Baca juga: PPKM dan Bali berjibaku lawan COVID-19

Selanjutnya, untuk proses pencairan bantuan dana tunai, Bupati Giri Prasta mengatakan, pihaknya telah memerintahkan Kelian Dinas, Kepala Lingkungan, Kepala Desa, Lurah dan Camat di masing-masing wilayah agar berkoordinasi dengan pihak Bank BPD Bali dalam membantu masyarakat penerima bantuan membuat rekening bank dengan sistem jemput bola ke rumah.

"Bantuan akan kami transfer melalui rekening Bank BPD Bali. Untuk itu kami minta kepada Kelian Dinas, Kaling, Lurah, Perbekel dan Camat untuk berkoordinasi dengan pihak BPD Bali agar membantu masyarakat dalam membuat rekening bank dengan sistem jemput bola untuk menghindari kerumunan pelayanan di bank," katanya.
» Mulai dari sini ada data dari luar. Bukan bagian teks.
-- pv_equiv track=rewrite | github.com/prathamesh799/Competitive-Programming-elective-4 | 05-nthwithproperty309-Python/nthwithproperty309.py | hasProperty309
-- ===== SOURCE A (Python) =====
-- def hasProperty309(num):
-- 	d = {k:0 for k in range(10)}
-- 	num = num ** 5
-- 	while num > 0:
-- 		rem = num % 10
-- 		d[rem] = 1
-- 		num //= 10
-- 	return sum(d.values()) == 10
-- ===== SOURCE B (Python) =====
-- def hasProperty309(num):
--     s = str(num ** 5)
--     return num > 0 and all(d in s for d in "0123456789")
-- ===== Notes on version B (the rewrite author's own statement) =====
-- stated objective: idiomatic
-- what changed: Instead of one digit-extraction pass that marks presence in a dict, B converts the fifth power to a string once and runs ten independent substring-membership scans, one per required digit '0'..'9', with no presence structure at all; the positivity guard is on num itself (num**5 > 0 iff num > 0 for the odd power).
import Mathlib
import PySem

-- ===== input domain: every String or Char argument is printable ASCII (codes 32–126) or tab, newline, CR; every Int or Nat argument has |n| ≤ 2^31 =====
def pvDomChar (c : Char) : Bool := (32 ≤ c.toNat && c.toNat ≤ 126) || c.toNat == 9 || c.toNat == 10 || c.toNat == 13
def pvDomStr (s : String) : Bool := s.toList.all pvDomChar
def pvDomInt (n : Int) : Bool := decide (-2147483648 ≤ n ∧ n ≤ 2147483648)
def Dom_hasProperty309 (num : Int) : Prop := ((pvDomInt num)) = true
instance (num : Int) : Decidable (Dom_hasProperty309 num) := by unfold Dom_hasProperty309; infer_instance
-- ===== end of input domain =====

-- B drops A's presence dict: it stringifies num**5 once and runs ten independent
-- substring-membership scans, one per required digit (idiomatic; same order of cost).


-- ===== PORT A =====
-- the 'while num > 0' loop: d[num % 10] = 1; num //= 10
def hasProperty309Loop (num : Int) (d : PySem.Dict Int Int) : PySem.Dict Int Int :=
  if _h : 0 < num then
    hasProperty309Loop (PySem.Int.floordiv num 10) (d.insert (PySem.Int.mod num 10) 1)
  else d
termination_by num.toNat
decreasing_by
  have h10 : PySem.Int.floordiv num 10 = ((num.toNat / 10 : Nat) : Int) := by
    rw [PySem.Int.floordiv, Int.fdiv_eq_ediv]
    simp; omega
  rw [h10]
  simp only [Int.toNat_natCast]
  exact Nat.div_lt_self (by omega) (by omega)

def hasProperty309 (num : Int) : Bool :=
  -- d = {k:0 for k in range(10)}
  let d : PySem.Dict Int Int :=
    (PySem.List.pyRange 0 10 1).foldl (fun d k => d.insert k 0) PySem.Dict.empty
  let n := num ^ 5
  let d := hasProperty309Loop n d
  decide (d.values.sum = (10 : Int))

-- ===== PORT B =====
-- s = str(num ** 5); return num > 0 and all(d in s for d in "0123456789")
def hasProperty309_alt (num : Int) : Bool :=
  let s := PySem.Int.toStr (num ^ 5)
  decide (0 < num) && ("0123456789".toList.all fun d => PySem.Str.isIn (String.mk [d]) s)

-- ===== PRECONDITION & SPEC =====
def Spec_hasProperty309 (num : Int) (out : Bool) : Prop := out = hasProperty309_alt num
instance (num : Int) (out : Bool) : Decidable (Spec_hasProperty309 num out) := by unfold Spec_hasProperty309; infer_instance

-- ===== CLAIM (what is proved, stated in full; the proofs are below) =====
def Claim_equal_hasProperty309 : Prop := ∀ (num : Int), Dom_hasProperty309 num → Spec_hasProperty309 num (hasProperty309 num)

-- ===== LEMMAS AND PROOFS =====

-- the ten-entry dict with keys 0..9 (in order) and value function f
def mk10 (f : Nat → Int) : PySem.Dict Int Int :=
  PySem.Dict.mk ((List.range 10).map fun (k : Nat) => ((k : Int), f k))

theorem mk10_base :
    (PySem.List.pyRange 0 10 1).foldl (fun d k => d.insert k 0) PySem.Dict.empty
      = mk10 (fun _ => 0) := by decide

theorem mem_keys_mk10 (f : Nat → Int) (r : Int) :
    r ∈ (mk10 f).keys ↔ 0 ≤ r ∧ r < 10 := by
  simp only [mk10, PySem.Dict.keys_mk, List.map_map, Function.comp, List.mem_map,
    List.mem_range]
  constructor
  · rintro ⟨k, hk, rfl⟩; constructor <;> [positivity; exact_mod_cast hk]
  · rintro ⟨h0, h10⟩
    exact ⟨r.toNat, by omega, by omega⟩

theorem insert_mk10 (f : Nat → Int) (r : Int) (h0 : 0 ≤ r) (h10 : r < 10) :
    (mk10 f).insert r 1 = mk10 (fun k => if (k : Int) = r then 1 else f k) := by
  have hc : (mk10 f).contains r = true := by
    rw [PySem.Dict.contains_eq_decide_mem_keys]
    simp [mem_keys_mk10, h0, h10]
  apply PySem.Dict.ext
  rw [PySem.Dict.items_insert_of_contains _ _ hc]
  show List.map _ ((List.range 10).map fun (k : Nat) => ((k : Int), f k)) = _
  rw [List.map_map]
  show _ = (List.range 10).map fun (k : Nat) => ((k : Int), if (k : Int) = r then 1 else f k)
  apply List.map_congr_left
  intro k _
  by_cases h : (k : Int) = r <;> simp [Function.comp, h]

theorem foldl_insert_mk10 (L : List Int) (f : Nat → Int)
    (hL : ∀ r ∈ L, 0 ≤ r ∧ r < 10) :
    L.foldl (fun d r => d.insert r 1) (mk10 f)
      = mk10 (fun k => if (k : Int) ∈ L then 1 else f k) := by
  induction L generalizing f with
  | nil => simp
  | cons r t ih =>
    have hr := hL r (by simp)
    simp only [List.foldl_cons]
    rw [insert_mk10 f r hr.1 hr.2, ih _ (fun x hx => hL x (by simp [hx]))]
    congr 1
    funext k
    by_cases h1 : (k : Int) ∈ t
    · simp [h1]
    · by_cases h2 : (k : Int) = r <;> simp [h1, h2]

-- the while loop marks exactly the decimal digits of n.toNat
theorem loop_eq_foldl (n : Int) (d : PySem.Dict Int Int) :
    hasProperty309Loop n d
      = ((Nat.digits 10 n.toNat).map (fun (r : Nat) => (r : Int))).foldl
          (fun d r => d.insert r 1) d := by
  by_cases h : 0 < n
  · have hm : 0 < n.toNat := by omega
    generalize hk : n.toNat = m at *
    induction m using Nat.strong_induction_on generalizing n d with
    | _ m ih =>
      rw [hasProperty309Loop, dif_pos h]
      have hdiv : PySem.Int.floordiv n 10 = ((m / 10 : Nat) : Int) := by
        rw [PySem.Int.floordiv, Int.fdiv_eq_ediv]
        simp; omega
      have hmod : PySem.Int.mod n 10 = ((m % 10 : Nat) : Int) := by
        rw [PySem.Int.mod, Int.fmod_eq_emod]
        omega
      rw [hdiv, hmod, Nat.digits_def' (show 1 < 10 by omega) hm]
      simp only [List.map_cons, List.foldl_cons]
      by_cases h2 : 0 < m / 10
      · exact ih (m / 10) (Nat.div_lt_self hm (by omega)) ((m / 10 : Nat) : Int)
          (d.insert ((m % 10 : Nat) : Int) 1) (by exact_mod_cast h2) (by omega) h2
      · have hz : m / 10 = 0 := by omega
        rw [hasProperty309Loop]
        simp [hz]
  · rw [hasProperty309Loop, dif_neg h]
    have : n.toNat = 0 := by omega
    simp [this]

theorem values_mk10 (f : Nat → Int) :
    (mk10 f).values = (List.range 10).map f := by
  simp [mk10, PySem.Dict.values_mk, List.map_map, Function.comp]

theorem sum_map_ite (l : List Nat) (P : Nat → Prop) [DecidablePred P] :
    (l.map fun k => if P k then (1 : Int) else 0).sum
      = (l.countP fun k => decide (P k) : Nat) := by
  induction l with
  | nil => simp
  | cons a t ih =>
    by_cases h : P a <;> simp [h, ih] <;> ring

theorem digitChar_inj (a b : Nat) (ha : a < 10) (hb : b < 10)
    (h : Nat.digitChar a = Nat.digitChar b) : a = b := by
  interval_cases a <;> interval_cases b <;> simp_all [Nat.digitChar]

-- Nat.toDigits via Nat.digits
theorem toDigitsCore_succ (b f n : Nat) (ds : List Char) :
    Nat.toDigitsCore b (f + 1) n ds
      = if n / b = 0 then (n % b).digitChar :: ds
        else Nat.toDigitsCore b f (n / b) ((n % b).digitChar :: ds) := rfl

theorem toDigitsCore_eq (fuel : Nat) : ∀ (m : Nat) (ds : List Char), 0 < m → m ≤ fuel →
    Nat.toDigitsCore 10 (fuel + 1) m ds
      = ((Nat.digits 10 m).map Nat.digitChar).reverse ++ ds := by
  induction fuel with
  | zero => intro m ds h1 h2; omega
  | succ f ih =>
    intro m ds h1 h2
    rw [toDigitsCore_succ]
    rw [Nat.digits_def' (show 1 < 10 by omega) h1]
    by_cases hz : m / 10 = 0
    · rw [if_pos hz]
      simp [hz]
    · rw [if_neg hz]
      rw [ih (m / 10) _ (by omega) (by
        have := Nat.div_lt_self h1 (show 1 < 10 by omega); omega)]
      simp

theorem toDigits_eq (m : Nat) (h : 0 < m) :
    Nat.toDigits 10 m = ((Nat.digits 10 m).map Nat.digitChar).reverse := by
  rw [Nat.toDigits]
  cases m with
  | zero => omega
  | succ k =>
    rw [toDigitsCore_eq (k + 1) (k + 1) [] h (le_refl _)]
    simp

-- single-character 'd in s' is character membership
theorem isIn_singleton (d : Char) (s : String) :
    PySem.Str.isIn (String.mk [d]) s = true ↔ d ∈ s.toList := by
  rw [PySem.Str.isIn_iff_infix]
  have : (String.mk [d]).toList = [d] := Eq.symm (String.ofList_eq.mp rfl)
  rw [this]
  constructor
  · intro h
    exact (List.singleton_sublist).mp h.sublist
  · intro h
    obtain ⟨l1, l2, h2⟩ := List.append_of_mem h
    rw [h2]
    exact ⟨l1, l2, by simp⟩

-- "0123456789" lists the digit characters in order
theorem digit_string_eq : "0123456789".toList = (List.range 10).map Nat.digitChar := by
  decide

-- num ** 5 is positive exactly when num is
theorem pow5_pos_iff (num : Int) : 0 < num ^ 5 ↔ 0 < num :=
  Odd.pow_pos_iff (by norm_num)

-- the two ports agree (unconditionally)
theorem main_eq (num : Int) : hasProperty309 num = hasProperty309_alt num := by
  unfold hasProperty309 hasProperty309_alt
  simp only [mk10_base]
  rw [loop_eq_foldl]
  have hlt : ∀ r ∈ Nat.digits 10 (num ^ 5).toNat, r < 10 :=
    fun r hr => Nat.digits_lt_base (by omega) hr
  have hL : ∀ r ∈ (Nat.digits 10 (num ^ 5).toNat).map (fun (r : Nat) => (r : Int)),
      0 ≤ r ∧ r < 10 := by
    intro r hr
    obtain ⟨k, hk, rfl⟩ := List.mem_map.mp hr
    have := hlt k hk; omega
  rw [foldl_insert_mk10 _ _ hL, values_mk10, sum_map_ite]
  have hmem : ∀ k : Nat,
      ((k : Int) ∈ (Nat.digits 10 (num ^ 5).toNat).map (fun (r : Nat) => (r : Int)))
        ↔ k ∈ Nat.digits 10 (num ^ 5).toNat := by
    intro k
    constructor
    · intro h
      obtain ⟨j, hj, hjk⟩ := List.mem_map.mp h
      have : j = k := by exact_mod_cast hjk
      exact this ▸ hj
    · intro h; exact List.mem_map.mpr ⟨k, h, rfl⟩
  rw [Bool.eq_iff_iff]
  by_cases hpos : 0 < num
  · have hp5 : 0 < num ^ 5 := (pow5_pos_iff num).mpr hpos
    have h0m : 0 < (num ^ 5).toNat := by omega
    -- characters of str(num**5)
    have hchars : (PySem.Int.toStr (num ^ 5)).toList
        = ((Nat.digits 10 (num ^ 5).toNat).map Nat.digitChar).reverse := by
      rw [PySem.Int.toList_toStr, PySem.Int.toChars, if_neg (by omega), toDigits_eq _ h0m]
    simp only [digit_string_eq, List.all_map, List.all_eq_true, Function.comp,
      Bool.and_eq_true, decide_eq_true_eq]
    constructor
    · intro hsum
      refine ⟨hpos, fun k hk => ?_⟩
      have hk10 : k < 10 := List.mem_range.mp hk
      have h10 : ((List.range 10).countP
          fun (j : Nat) => decide ((j : Int) ∈ (Nat.digits 10 (num ^ 5).toNat).map (fun (r : Nat) => (r : Int)))) = 10 := by
        exact_mod_cast hsum
      have hall := List.countP_eq_length.mp (by rw [h10]; simp)
      have hkmem : k ∈ Nat.digits 10 (num ^ 5).toNat :=
        (hmem k).mp (by simpa using hall k hk)
      rw [isIn_singleton, hchars]
      simp only [List.mem_reverse, List.mem_map]
      exact ⟨k, hkmem, rfl⟩
    · rintro ⟨-, hall⟩
      have hdig : ∀ k < 10, k ∈ Nat.digits 10 (num ^ 5).toNat := by
        intro k hk
        have := hall k (List.mem_range.mpr hk)
        rw [isIn_singleton, hchars] at this
        simp only [List.mem_reverse, List.mem_map] at this
        obtain ⟨j, hj, hjk⟩ := this
        exact (digitChar_inj j k (hlt j hj) hk hjk) ▸ hj
      have hlen : ((List.range 10).countP
          fun (j : Nat) => decide ((j : Int) ∈ (Nat.digits 10 (num ^ 5).toNat).map (fun (r : Nat) => (r : Int))))
            = (List.range 10).length :=
        List.countP_eq_length.mpr
          (fun a ha => by simpa [hmem a] using hdig a (List.mem_range.mp ha))
      have : ((List.range 10).countP
          fun (j : Nat) => decide ((j : Int) ∈ (Nat.digits 10 (num ^ 5).toNat).map (fun (r : Nat) => (r : Int)))) = 10 := by
        simpa using hlen
      exact_mod_cast this
  · -- num ≤ 0: no digits were marked and B's guard is false
    have hp5 : ¬ 0 < num ^ 5 := fun h => hpos ((pow5_pos_iff num).mp h)
    have hz : (num ^ 5).toNat = 0 := by omega
    simp [hz, hpos]

-- ===== VERDICT (by name: the statement is the Claim_ definition above) =====
theorem hasProperty309_spec : Claim_equal_hasProperty309 := by
  intro num _
  unfold Spec_hasProperty309
  exact main_eq num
Untuk mensukseskan program bantuan ini, ia meminta pihak desa dan kelurahan baik itu kelian dinas, kepala lingkungan serta pihak kecamatan agar melakukan pendataan kepada masyarakat secara teliti dan baik. Sehingga bantuan menjadi tepat sasaran dan tidak tumpang tindih agar masyarakat yang selama ini sama sekali belum pernah tersentuh bantuan dapat memperoleh program bantuan itu.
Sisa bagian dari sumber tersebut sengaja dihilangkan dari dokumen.